What you are asked to do ::
From the first line to the last, restate the data word for word.

Excerpts from a dataset ::
....................

-- pv_equiv track=rewrite | github.com/ros-industrial-attic/robodk_postprocessors | Siemens_840D_PKM.py | joints_2_TU
-- ===== SOURCE A (Python) =====
-- def joints_2_TU(joints):
--     if joints is None:
--         return 0 # "'B000000'"
--
--     turn = 0
--     njoints = len(joints)
--     for i in range(njoints):
--         if joints[i] < 0:
--             turn = turn + 2**(njoints-1-i)
--     return turn
-- ===== SOURCE B (Python) =====
-- def joints_2_TU(joints):
--     if joints is None:
--         return 0
--     turn = 0
--     for j in joints:
--         turn = turn * 2 + (1 if j < 0 else 0)
--     return turn
-- ===== Notes on version B (the rewrite author's own statement) =====
-- stated objective: faster
-- what changed: Replaces the index loop that computes an explicit power 2**(njoints-1-i) on every iteration with a Horner-style accumulation turn = turn*2 + bit over the elements themselves, removing all indexing and per-step power construction.
import Mathlib
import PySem

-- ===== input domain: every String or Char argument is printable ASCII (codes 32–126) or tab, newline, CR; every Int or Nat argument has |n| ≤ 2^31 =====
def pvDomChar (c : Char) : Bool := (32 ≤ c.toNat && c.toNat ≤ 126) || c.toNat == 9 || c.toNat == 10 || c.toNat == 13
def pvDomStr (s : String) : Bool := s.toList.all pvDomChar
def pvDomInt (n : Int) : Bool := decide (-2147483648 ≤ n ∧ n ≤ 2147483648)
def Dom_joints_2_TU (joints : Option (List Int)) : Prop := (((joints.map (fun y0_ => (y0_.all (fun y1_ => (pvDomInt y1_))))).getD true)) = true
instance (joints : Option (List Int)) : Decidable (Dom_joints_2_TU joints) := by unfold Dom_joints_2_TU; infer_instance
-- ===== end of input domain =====

-- ===== PORT A =====
-- literal port of A: index loop over range(njoints), adding 2**(njoints-1-i) for negative joints
def joints_2_TU (joints : Option (List Int)) : Int :=
  match joints with
  | none => 0
  | some js =>
    (PySem.List.pyRange 0 (js.length : Int) 1).foldl
      (fun turn i =>
        if PySem.List.pyGetD js i 0 < 0 then
          turn + 2 ^ ((js.length : Int) - 1 - i).toNat
        else turn) 0

-- ===== PORT B =====
-- B: Horner-style accumulation over the elements, no indexing, no powers
def joints_2_TU_alt (joints : Option (List Int)) : Int :=
  match joints with
  | none => 0
  | some js => js.foldl (fun turn j => turn * 2 + (if j < 0 then 1 else 0)) 0

-- ===== PRECONDITION & SPEC =====
def Spec_joints_2_TU (joints : Option (List Int)) (out : Int) : Prop := out = joints_2_TU_alt joints
instance (joints : Option (List Int)) (out : Int) : Decidable (Spec_joints_2_TU joints out) := by unfold Spec_joints_2_TU; infer_instance

-- ===== CLAIM (what is proved, stated in full; the proofs are below) =====
def Claim_equal_joints_2_TU : Prop := ∀ (joints : Option (List Int)), Dom_joints_2_TU joints → Spec_joints_2_TU joints (joints_2_TU joints)

-- ===== LEMMAS AND PROOFS =====

/-- MSB-first weighted sum of sign bits, recursively on the list. -/
def pvVal : List Int → Int
  | [] => 0
  | x :: xs => (if x < 0 then 1 else 0) * 2 ^ xs.length + pvVal xs

/-- B's Horner fold with an arbitrary accumulator. -/
theorem pvHorner (js : List Int) : ∀ acc : Int,
    js.foldl (fun turn j => turn * 2 + (if j < 0 then 1 else 0)) acc
      = acc * 2 ^ js.length + pvVal js := by
  induction js with
  | nil => intro acc; simp [pvVal]
  | cons x xs ih =>
    intro acc
    simp only [List.foldl_cons, ih, pvVal, List.length_cons]
    ring

/-- A's index loop from position `a` computes `pvVal` of the remaining suffix. -/
theorem pvAloop (js : List Int) : ∀ (k : Nat) (a t : Int), 0 ≤ a → a + k = js.length →
    (PySem.List.pyRange a (js.length : Int) 1).foldl
      (fun turn i =>
        if PySem.List.pyGetD js i 0 < 0 then
          turn + 2 ^ ((js.length : Int) - 1 - i).toNat
        else turn) t
      = t + pvVal (js.drop a.toNat) := by
  intro k
  induction k with
  | zero =>
    intro a t ha hk
    have hb : (js.length : Int) ≤ a := by omega
    rw [PySem.List.pyRange_one_eq_nil hb]
    have : js.length ≤ a.toNat := by omega
    simp [List.drop_eq_nil_of_le this, pvVal]
  | succ n ih =>
    intro a t ha hk
    have hlt : a < (js.length : Int) := by omega
    rw [PySem.List.pyRange_one_cons hlt]
    have hnat : a.toNat < js.length := by omega
    have hdrop : js.drop a.toNat = js[a.toNat] :: js.drop (a.toNat + 1) :=
      List.drop_eq_getElem_cons hnat
    have hget : PySem.List.pyGetD js a 0 = js[a.toNat] :=
      PySem.List.pyGetD_eq_getElem js 0 ha (by exact_mod_cast hlt)
    have hlen : (js.drop (a.toNat + 1)).length = ((js.length : Int) - 1 - a).toNat := by
      simp [List.length_drop]; omega
    have htonat : (a + 1).toNat = a.toNat + 1 := by omega
    simp only [List.foldl_cons, hget]
    rw [ih (a + 1) _ (by omega) (by omega), hdrop]
    simp only [pvVal, htonat, hlen]
    by_cases h : js[a.toNat] < 0 <;> simp [h] <;> ring

-- ===== VERDICT (by name: the statement is the Claim_ definition above) =====
theorem joints_2_TU_spec : Claim_equal_joints_2_TU := by
  intro joints _
  unfold Spec_joints_2_TU joints_2_TU joints_2_TU_alt
  match joints with
  | none => rfl
  | some js =>
    simp only []
    rw [pvAloop js js.length 0 0 le_rfl (by omega), pvHorner js 0]
    simp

....................

Response area ::
-- pv_equiv track=rewrite | github.com/ros-industrial-attic/robodk_postprocessors | Siemens_840D_PKM.py | joints_2_TU
-- ===== SOURCE A (Python) =====
-- def joints_2_TU(joints):
--     if joints is None:
--         return 0 # "'B000000'"
--
--     turn = 0
--     njoints = len(joints)
--     for i in range(njoints):
--         if joints[i] < 0:
--             turn = turn + 2**(njoints-1-i)
--     return turn
-- ===== SOURCE B (Python) =====
-- def joints_2_TU(joints):
--     if joints is None:
--         return 0
--     turn = 0
--     for j in joints:
--         turn = turn * 2 + (1 if j < 0 else 0)
--     return turn
-- ===== Notes on version B (the rewrite author's own statement) =====
-- stated objective: faster
-- what changed: Replaces the index loop that computes an explicit power 2**(njoints-1-i) on every iteration with a Horner-style accumulation turn = turn*2 + bit over the elements themselves, removing all indexing and per-step power construction.
import Mathlib
import PySem

-- ===== input domain: every String or Char argument is printable ASCII (codes 32–126) or tab, newline, CR; every Int or Nat argument has |n| ≤ 2^31 =====
def pvDomChar (c : Char) : Bool := (32 ≤ c.toNat && c.toNat ≤ 126) || c.toNat == 9 || c.toNat == 10 || c.toNat == 13
def pvDomStr (s : String) : Bool := s.toList.all pvDomChar
def pvDomInt (n : Int) : Bool := decide (-2147483648 ≤ n ∧ n ≤ 2147483648)
def Dom_joints_2_TU (joints : Option (List Int)) : Prop := (((joints.map (fun y0_ => (y0_.all (fun y1_ => (pvDomInt y1_))))).getD true)) = true
instance (joints : Option (List Int)) : Decidable (Dom_joints_2_TU joints) := by unfold Dom_joints_2_TU; infer_instance
-- ===== end of input domain =====

-- ===== PORT A =====
-- literal port of A: index loop over range(njoints), adding 2**(njoints-1-i) for negative joints
def joints_2_TU (joints : Option (List Int)) : Int :=
  match joints with
  | none => 0
  | some js =>
    (PySem.List.pyRange 0 (js.length : Int) 1).foldl
      (fun turn i =>
        if PySem.List.pyGetD js i 0 < 0 then
          turn + 2 ^ ((js.length : Int) - 1 - i).toNat
        else turn) 0

-- ===== PORT B =====
-- B: Horner-style accumulation over the elements, no indexing, no powers
def joints_2_TU_alt (joints : Option (List Int)) : Int :=
  match joints with
  | none => 0
  | some js => js.foldl (fun turn j => turn * 2 + (if j < 0 then 1 else 0)) 0

-- ===== PRECONDITION & SPEC =====
def Spec_joints_2_TU (joints : Option (List Int)) (out : Int) : Prop := out = joints_2_TU_alt joints
instance (joints : Option (List Int)) (out : Int) : Decidable (Spec_joints_2_TU joints out) := by unfold Spec_joints_2_TU; infer_instance

-- ===== CLAIM (what is proved, stated in full; the proofs are below) =====
def Claim_equal_joints_2_TU : Prop := ∀ (joints : Option (List Int)), Dom_joints_2_TU joints → Spec_joints_2_TU joints (joints_2_TU joints)

-- ===== LEMMAS AND PROOFS =====

/-- MSB-first weighted sum of sign bits, recursively on the list. -/
def pvVal : List Int → Int
  | [] => 0
  | x :: xs => (if x < 0 then 1 else 0) * 2 ^ xs.length + pvVal xs

/-- B's Horner fold with an arbitrary accumulator. -/
theorem pvHorner (js : List Int) : ∀ acc : Int,
    js.foldl (fun turn j => turn * 2 + (if j < 0 then 1 else 0)) acc
      = acc * 2 ^ js.length + pvVal js := by
  induction js with
  | nil => intro acc; simp [pvVal]
  | cons x xs ih =>
    intro acc
    simp only [List.foldl_cons, ih, pvVal, List.length_cons]
    ring

/-- A's index loop from position `a` computes `pvVal` of the remaining suffix. -/
theorem pvAloop (js : List Int) : ∀ (k : Nat) (a t : Int), 0 ≤ a → a + k = js.length →
    (PySem.List.pyRange a (js.length : Int) 1).foldl
      (fun turn i =>
        if PySem.List.pyGetD js i 0 < 0 then
          turn + 2 ^ ((js.length : Int) - 1 - i).toNat
        else turn) t
      = t + pvVal (js.drop a.toNat) := by
  intro k
  induction k with
  | zero =>
    intro a t ha hk
    have hb : (js.length : Int) ≤ a := by omega
    rw [PySem.List.pyRange_one_eq_nil hb]
    have : js.length ≤ a.toNat := by omega
    simp [List.drop_eq_nil_of_le this, pvVal]
  | succ n ih =>
    intro a t ha hk
    have hlt : a < (js.length : Int) := by omega
    rw [PySem.List.pyRange_one_cons hlt]
    have hnat : a.toNat < js.length := by omega
    have hdrop : js.drop a.toNat = js[a.toNat] :: js.drop (a.toNat + 1) :=
      List.drop_eq_getElem_cons hnat
    have hget : PySem.List.pyGetD js a 0 = js[a.toNat] :=
      PySem.List.pyGetD_eq_getElem js 0 ha (by exact_mod_cast hlt)
    have hlen : (js.drop (a.toNat + 1)).length = ((js.length : Int) - 1 - a).toNat := by
      simp [List.length_drop]; omega
    have htonat : (a + 1).toNat = a.toNat + 1 := by omega
    simp only [List.foldl_cons, hget]
    rw [ih (a + 1) _ (by omega) (by omega), hdrop]
    simp only [pvVal, htonat, hlen]
    by_cases h : js[a.toNat] < 0 <;> simp [h] <;> ring

-- ===== VERDICT (by name: the statement is the Claim_ definition above) =====
theorem joints_2_TU_spec : Claim_equal_joints_2_TU := by
  intro joints _
  unfold Spec_joints_2_TU joints_2_TU joints_2_TU_alt
  match joints with
  | none => rfl
  | some js =>
    simp only []
    rw [pvAloop js js.length 0 0 le_rfl (by omega), pvHorner js 0]
    simp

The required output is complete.